But with an internal private mount that's no longer true. The internal mount
cannot be mounted read-only from userspace. Arguably, that would have been the
correct semantics right from the start similar to what overlayfs is doing.

However, the bigger semantic change would come from claiming write access when
the private mount is created. Claiming write access for as long as cachefiles
is running means that that the filesystem that is used cannot be remounted
read-only because mnt_hold_writers() would tell you to get lost. That
might be ok though. It just is something that should only be done with
capable(CAP_SYS_ADMIN) which cachefiles requires anyway.

I think the bigger issue might be freezing. Not because of the type of
operation but because freeze_super() would wait in sb_wait_write(sb,
SB_FREEZE_WRITE) until all writes finish and obviously they won't if
cachefiles just keeps running. That means you might hang forever.

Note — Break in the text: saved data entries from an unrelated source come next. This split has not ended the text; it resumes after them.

-- pv_equiv track=rewrite | github.com/sunilsoni/interview-notes-python | com/interview/2025/october/test1/test4.py | solution
-- ===== SOURCE A (Python) =====
-- def solution(deck):
--     n = len(deck)
--     if n == 0:
--         return -1
--     try:
--         k = deck.index(1)
--     except ValueError:
--         return -1
--     for i in range(n):
--         if deck[(k + i) % n] != i + 1:
--             return -1
--     return k
-- ===== SOURCE B (Python) =====
-- def solution(deck):
--     # Closed-form: a valid rotation is fully determined by its first element f,
--     # deck must equal [f..n] + [1..f-1], and the start index is (n + 1 - f) % n.
--     n = len(deck)
--     if n == 0:
--         return -1
--     f = deck[0]
--     if not (1 <= f <= n):
--         return -1
--     if deck == list(range(f, n + 1)) + list(range(1, f)):
--         return (n + 1 - f) % n
--     return -1
-- ===== Notes on version B (the rewrite author's own statement) =====
-- stated objective: alternative
-- what changed: A searches for the index of 1 and then verifies every position with a modular offset loop; B derives the unique candidate rotation in closed form from the first element alone, compares the whole list against the reconstructed rotation once, and computes the start index arithmetically as (n + 1 - first) % n.
import Mathlib
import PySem

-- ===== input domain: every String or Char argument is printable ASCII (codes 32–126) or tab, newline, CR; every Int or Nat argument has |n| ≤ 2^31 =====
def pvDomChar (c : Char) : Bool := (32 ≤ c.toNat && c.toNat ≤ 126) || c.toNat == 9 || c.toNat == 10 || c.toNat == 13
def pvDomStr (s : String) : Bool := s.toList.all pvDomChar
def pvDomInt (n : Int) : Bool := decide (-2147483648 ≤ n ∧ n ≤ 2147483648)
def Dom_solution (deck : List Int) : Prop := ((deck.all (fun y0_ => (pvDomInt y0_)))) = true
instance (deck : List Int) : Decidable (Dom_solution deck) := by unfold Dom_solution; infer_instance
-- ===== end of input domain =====

-- B replaces A's two-phase "find index of 1, then verify offsets modulo n" scan by a closed-form
-- reconstruction: the only candidate rotation is determined by the first element alone, it is compared
-- wholesale, and the start index is computed arithmetically (objective: alternative).

-- ===== PORT A =====
-- the loop 'for i in range(n): if deck[(k+i)%n] != i+1: return -1' with early exit, then 'return k'
def solutionGo (deck : List Int) (k n : Int) : List Int → Int
  | [] => k
  | i :: rest =>
    if PySem.List.pyGet? deck (PySem.Int.mod (k + i) n) ≠ some (i + 1) then -1
    else solutionGo deck k n rest

def solution (deck : List Int) : Int :=
  let n : Int := PySem.List.len deck
  if n = 0 then -1
  else
    match PySem.List.index? deck 1 with
    | none => -1                         -- except ValueError: return -1
    | some k => solutionGo deck (k : Int) n (PySem.List.pyRange 0 n 1)

-- ===== PORT B =====
def solution_alt (deck : List Int) : Int :=
  let n : Int := PySem.List.len deck
  if n = 0 then -1
  else
    let f := PySem.List.pyGetD deck 0 0   -- deck[0]; always in range here since n ≠ 0
    if ¬ (1 ≤ f ∧ f ≤ n) then -1
    else if deck = PySem.List.pyRange f (n + 1) 1 ++ PySem.List.pyRange 1 f 1 then
      PySem.Int.mod (n + 1 - f) n
    else -1

-- ===== PRECONDITION & SPEC =====
def Spec_solution (deck : List Int) (out : Int) : Prop := out = solution_alt deck
instance (deck : List Int) (out : Int) : Decidable (Spec_solution deck out) := by unfold Spec_solution; infer_instance

-- ===== CLAIM (what is proved, stated in full; the proofs are below) =====
def Claim_equal_solution : Prop := ∀ (deck : List Int), Dom_solution deck → Spec_solution deck (solution deck)

-- ===== LEMMAS AND PROOFS =====

-- modular-arithmetic helpers (Int emod, positive modulus)
theorem pvModCongr (n a b : Int) (h : n ∣ a - b) : a % n = b % n := by
  obtain ⟨c, hc⟩ := h
  exact Int.modEq_iff_dvd.mpr ⟨-c, by rw [mul_neg, ← hc]; ring⟩

theorem pvModAddMod (n a b : Int) : (a + b % n) % n = (a + b) % n :=
  pvModCongr n _ _ ⟨-(b / n), by rw [Int.emod_def]; ring⟩

theorem pvModSubMod (n a b : Int) : (a - b % n) % n = (a - b) % n :=
  pvModCongr n _ _ ⟨b / n, by rw [Int.emod_def]; ring⟩

theorem pvModSubN (n a : Int) : (a - n) % n = a % n :=
  pvModCongr n _ _ ⟨-1, by ring⟩

theorem pvDvdSmall (n m : Int) (hn : 0 < n) (h : n ∣ m) (h1 : -n < m) (h2 : m < n) : m = 0 := by
  obtain ⟨c, rfl⟩ := h
  rcases lt_trichotomy c 0 with hc | hc | hc
  · exfalso
    have hle : c ≤ -1 := by omega
    have h3 : n * c ≤ n * (-1) := mul_le_mul_of_nonneg_left hle (le_of_lt hn)
    rw [mul_neg_one] at h3
    linarith
  · rw [hc, mul_zero]
  · exfalso
    have hle : (1 : Int) ≤ c := hc
    have h3 : n * 1 ≤ n * c := mul_le_mul_of_nonneg_left hle (le_of_lt hn)
    rw [mul_one] at h3
    linarith

-- A's verification loop returns k iff every check passes, else -1
theorem solutionGo_eq (deck : List Int) (k n : Int) (L : List Int) :
    solutionGo deck k n L =
      if ∀ i ∈ L, PySem.List.pyGet? deck (PySem.Int.mod (k + i) n) = some (i + 1) then k
      else -1 := by
  induction L with
  | nil => simp [solutionGo]
  | cons i rest ih =>
    simp only [solutionGo, ih, List.forall_mem_cons]
    by_cases h : PySem.List.pyGet? deck (PySem.Int.mod (k + i) n) = some (i + 1)
    · simp [h]
    · simp [h]

-- pointwise description: "deck is the rotation of 1..n starting at position k"
def rotAt (deck : List Int) (N k : Int) : Prop :=
  ∀ j (hj : j < deck.length), deck[j] = ((j : Int) - k) % N + 1

theorem loop_iff_rotAt (deck : List Int) (k N : Int) (hN : (deck.length : Int) = N)
    (hn : 0 < N) :
    (∀ i ∈ PySem.List.pyRange 0 N 1,
        PySem.List.pyGet? deck (PySem.Int.mod (k + i) N) = some (i + 1))
      ↔ rotAt deck N k := by
  constructor
  · intro H j hj
    have hjN : (j : Int) < N := by omega
    set i := ((j : Int) - k) % N with hi
    have hi0 : 0 ≤ i := Int.emod_nonneg _ (by omega)
    have hiN : i < N := Int.emod_lt_of_pos _ (by omega)
    have hmem : i ∈ PySem.List.pyRange 0 N 1 := by
      rw [PySem.List.mem_pyRange_one]; omega
    have h2 := H i hmem
    have hmod : PySem.Int.mod (k + i) N = (j : Int) := by
      rw [PySem.Int.mod_eq_emod_of_pos hn, hi, pvModAddMod]
      have he : k + ((j : Int) - k) = (j : Int) := by ring
      rw [he, Int.emod_eq_of_lt (by omega) hjN]
    rw [hmod, PySem.List.pyGet?_natCast, List.getElem?_eq_getElem hj] at h2
    exact Option.some_inj.mp h2
  · intro H i hmem
    rw [PySem.List.mem_pyRange_one] at hmem
    obtain ⟨hi0, hiN⟩ := hmem
    have hm0 : 0 ≤ (k + i) % N := Int.emod_nonneg _ (by omega)
    have hmN : (k + i) % N < N := Int.emod_lt_of_pos _ (by omega)
    have hjlen : ((k + i) % N).toNat < deck.length := by omega
    have hget : PySem.List.pyGet? deck (PySem.Int.mod (k + i) N) =
        some (deck[((k + i) % N).toNat]'hjlen) := by
      rw [PySem.Int.mod_eq_emod_of_pos hn]
      exact PySem.List.pyGet?_eq_some_getElem deck hm0 (by omega)
    rw [hget, H _ hjlen, Int.toNat_of_nonneg hm0]
    have key : ((k + i) % N - k) % N = i := by
      have e1 : (k + i) % N - k = -k + (k + i) % N := by ring
      rw [e1, pvModAddMod]
      have e2 : -k + (k + i) = i := by ring
      rw [e2, Int.emod_eq_of_lt hi0 hiN]
    rw [key]

theorem rotEq_iff (deck : List Int) (f N : Int) (hN : (deck.length : Int) = N)
    (hf1 : 1 ≤ f) (hf2 : f ≤ N) :
    (deck = PySem.List.pyRange f (N + 1) 1 ++ PySem.List.pyRange 1 f 1)
      ↔ ∀ j (hj : j < deck.length), deck[j] = (f - 1 + (j : Int)) % N + 1 := by
  have hl1 : (PySem.List.pyRange f (N + 1) 1).length = (N + 1 - f).toNat := by
    rw [PySem.List.length_pyRange_one]
  have hlen2 : (PySem.List.pyRange f (N + 1) 1 ++ PySem.List.pyRange 1 f 1).length = deck.length := by
    rw [List.length_append, PySem.List.length_pyRange_one, PySem.List.length_pyRange_one]
    omega
  have hEget : ∀ (j : Nat) (hj : j < (PySem.List.pyRange f (N + 1) 1 ++ PySem.List.pyRange 1 f 1).length),
      (PySem.List.pyRange f (N + 1) 1 ++ PySem.List.pyRange 1 f 1)[j] = (f - 1 + (j : Int)) % N + 1 := by
    intro j hj
    have hjN : (j : Int) < N := by rw [hlen2] at hj; omega
    by_cases hc : j < (PySem.List.pyRange f (N + 1) 1).length
    · rw [List.getElem_append_left hc, PySem.List.getElem_pyRange_one]
      have hb : (j : Int) < N + 1 - f := by rw [hl1] at hc; omega
      rw [Int.emod_eq_of_lt (by omega) (by omega)]
      ring
    · rw [List.getElem_append_right (not_lt.mp hc), PySem.List.getElem_pyRange_one]
      have hge : (PySem.List.pyRange f (N + 1) 1).length ≤ j := not_lt.mp hc
      have hmod : (f - 1 + (j : Int)) % N = f - 1 + (j : Int) - N := by
        rw [← pvModSubN]
        rw [hl1] at hge
        rw [Int.emod_eq_of_lt (by omega) (by omega)]
      rw [hmod, hl1]
      rw [hl1] at hge
      omega
  constructor
  · intro hE j hj
    have h := List.getElem_of_eq hE hj
    rw [h]
    exact hEget j _
  · intro hp
    apply List.ext_getElem hlen2.symm
    intro j h1 h2
    rw [hp j h1, hEget j h2]

-- ===== VERDICT (by name: the statement is the Claim_ definition above) =====
theorem solution_spec : Claim_equal_solution := by
  unfold Claim_equal_solution
  intro deck _
  unfold Spec_solution
  by_cases hn0 : deck.length = 0
  · simp [solution, solution_alt, hn0]
  · simp only [solution, solution_alt, PySem.List.len_eq]
    set N : Int := ((deck.length : Nat) : Int) with hNdef
    have hNpos : 0 < N := by omega
    rw [if_neg (by omega : ¬ N = 0), if_neg (by omega : ¬ N = 0)]
    set f := PySem.List.pyGetD deck 0 0 with hfdef
    have hlen0 : 0 < deck.length := Nat.pos_of_ne_zero hn0
    have hf0 : f = deck[0]'hlen0 := by
      rw [hfdef]
      have h := PySem.List.pyGetD_eq_getElem deck (i := 0) 0 (by norm_num) (by omega)
      simpa using h
    -- a successful A-run forces B's success condition
    have hcore : ∀ kk : Nat, PySem.List.index? deck 1 = some kk →
        (∀ i ∈ PySem.List.pyRange 0 N 1,
          PySem.List.pyGet? deck (PySem.Int.mod ((kk : Int) + i) N) = some (i + 1)) →
        ((1 ≤ f ∧ f ≤ N) ∧
          deck = PySem.List.pyRange f (N + 1) 1 ++ PySem.List.pyRange 1 f 1) ∧
          f = (0 - (kk : Int)) % N + 1 := by
      intro kk hidx H
      rw [PySem.List.index?_eq_idxOf?, List.idxOf?_eq_some_iff] at hidx
      obtain ⟨hklt, hkval, -⟩ := hidx
      have hrot : rotAt deck N kk := (loop_iff_rotAt deck (kk : Int) N hNdef.symm hNpos).mp H
      have hfval : f = (0 - (kk : Int)) % N + 1 := by
        rw [hf0]
        have h := hrot 0 hlen0
        simpa using h
      have hf1 : 1 ≤ f := by
        have := Int.emod_nonneg (0 - (kk : Int)) (by omega : N ≠ 0)
        omega
      have hf2 : f ≤ N := by
        have := Int.emod_lt_of_pos (0 - (kk : Int)) hNpos
        omega
      refine ⟨⟨⟨hf1, hf2⟩, ?_⟩, hfval⟩
      refine (rotEq_iff deck f N hNdef.symm hf1 hf2).mpr ?_
      intro j hj
      rw [hrot j hj]
      congr 1
      rw [hfval]
      rw [show (0 - (kk : Int)) % N + 1 - 1 + (j : Int) = (j : Int) + (0 - (kk : Int)) % N by ring,
        pvModAddMod,
        show (j : Int) + (0 - (kk : Int)) = (j : Int) - (kk : Int) by ring]
    by_cases hbound : 1 ≤ f ∧ f ≤ N
    · by_cases hE : deck = PySem.List.pyRange f (N + 1) 1 ++ PySem.List.pyRange 1 f 1
      · -- both succeed
        rw [if_neg (not_not_intro hbound), if_pos hE]
        obtain ⟨hf1, hf2⟩ := hbound
        have hp := (rotEq_iff deck f N hNdef.symm hf1 hf2).mp hE
        set k0 : Int := (N + 1 - f) % N with hk0def
        have hk00 : 0 ≤ k0 := Int.emod_nonneg _ (by omega)
        have hk0N : k0 < N := Int.emod_lt_of_pos _ (by omega)
        have hshift : ∀ j : Int, (j - k0) % N = (f - 1 + j) % N := by
          intro j
          rw [hk0def, pvModSubMod,
            show j - (N + 1 - f) = (f - 1 + j) - N by ring, pvModSubN]
        have hrot : rotAt deck N k0 := by
          intro j hj
          rw [hp j hj, hshift]
        have hk0lt : k0.toNat < deck.length := by omega
        have hone : deck[k0.toNat]'hk0lt = 1 := by
          rw [hrot k0.toNat hk0lt, Int.toNat_of_nonneg hk00]
          simp
        have hfirst : ∀ j (hj2 : j < k0.toNat), ¬ deck[j]'(by omega) = 1 := by
          intro j hj2 hcontra
          rw [hrot j (by omega)] at hcontra
          have h0 : ((j : Int) - k0) % N = 0 := by omega
          have hdvd : N ∣ ((j : Int) - k0) := Int.dvd_of_emod_eq_zero h0
          have := pvDvdSmall N ((j : Int) - k0) hNpos hdvd (by omega) (by omega)
          omega
        have hidx : PySem.List.index? deck 1 = some k0.toNat := by
          rw [PySem.List.index?_eq_idxOf?, List.idxOf?_eq_some_iff]
          exact ⟨hk0lt, hone, fun j hj => hfirst j hj⟩
        rw [hidx]
        show solutionGo deck ((k0.toNat : Nat) : Int) N (PySem.List.pyRange 0 N 1)
            = PySem.Int.mod (N + 1 - f) N
        rw [solutionGo_eq, if_pos
          (by rw [(Int.toNat_of_nonneg hk00 : ((k0.toNat : Nat) : Int) = k0)]
              exact (loop_iff_rotAt deck k0 N hNdef.symm hNpos).mpr hrot)]
        rw [Int.toNat_of_nonneg hk00, PySem.Int.mod_eq_emod_of_pos hNpos, hk0def]
      · -- B fails the equality test; show A also returns -1
        rw [if_neg (not_not_intro hbound), if_neg hE]
        cases hidx : PySem.List.index? deck 1 with
        | none => rfl
        | some kk =>
          show solutionGo deck ((kk : Nat) : Int) N (PySem.List.pyRange 0 N 1) = -1
          rw [solutionGo_eq]
          split_ifs with H
          · exact absurd (hcore kk hidx H).1.2 hE
          · rfl
    · -- B fails the bounds test; show A also returns -1
      rw [if_pos hbound]
      cases hidx : PySem.List.index? deck 1 with
      | none => rfl
      | some kk =>
        show solutionGo deck ((kk : Nat) : Int) N (PySem.List.pyRange 0 N 1) = -1
        rw [solutionGo_eq]
        split_ifs with H
        · exact absurd (hcore kk hidx H).1.1 hbound
        · rfl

One way to get around this last issue might be to introduce
SB_FREEZE_WRITE_LONGTERM which cachefiles can use (might even be able to
do that without a private mount then) and have freeze return with an
error in case long-term write access is claimed.

So anyway, trade-offs to be considered here. I just thought I throw this
out as a potential solution.

/* draft, sketch */

diff --git a/fs/cachefiles/cache.c b/fs/cachefiles/cache.c
index 9fb06dc16520..acbb5b95a9d1 100644
--- a/fs/cachefiles/cache.c
+++ b/fs/cachefiles/cache.c
@@ -20,6 +20,7 @@ int cachefiles_add_cache(struct cachefiles_cache *cache)
        struct path path;
        struct kstatfs stats;
        struct dentry *graveyard, *cachedir, *root;
+       struct vfsmount *mnt;
        const struct cred *saved_cred;
        int ret;

@@ -41,6 +42,20 @@ int cachefiles_add_cache(struct cachefiles_cache *cache)
        if (ret < 0)
                goto error_open_root;

+       mnt = clone_private_mount(&path);
+       if (IS_ERR(mnt)) {
+               path_put(&path);
+               goto error_unsupported;
+       }
+
+       ret = mnt_want_write(mnt);
+       if (ret) {
+               mntput(mnt);
+               path_put(&path);
+               goto error_unsupported;
+       }
+
+       mntput(path.mnt);
        cache->mnt = path.mnt;
        root = path.dentry;

diff --git a/fs/cachefiles/daemon.c b/fs/cachefiles/daemon.c
index 89b11336a836..c3f0a5e6bdb5 100644
--- a/fs/cachefiles/daemon.c
+++ b/fs/cachefiles/daemon.c
@@ -816,6 +816,7 @@ static void cachefiles_daemon_unbind(struct cachefiles_cache *cache)

        cachefiles_put_directory(cache->graveyard);
        cachefiles_put_directory(cache->store);
+       mnt_drop_write(cache->mnt);
        mntput(cache->mnt);
        put_cred(cache->cache_cred);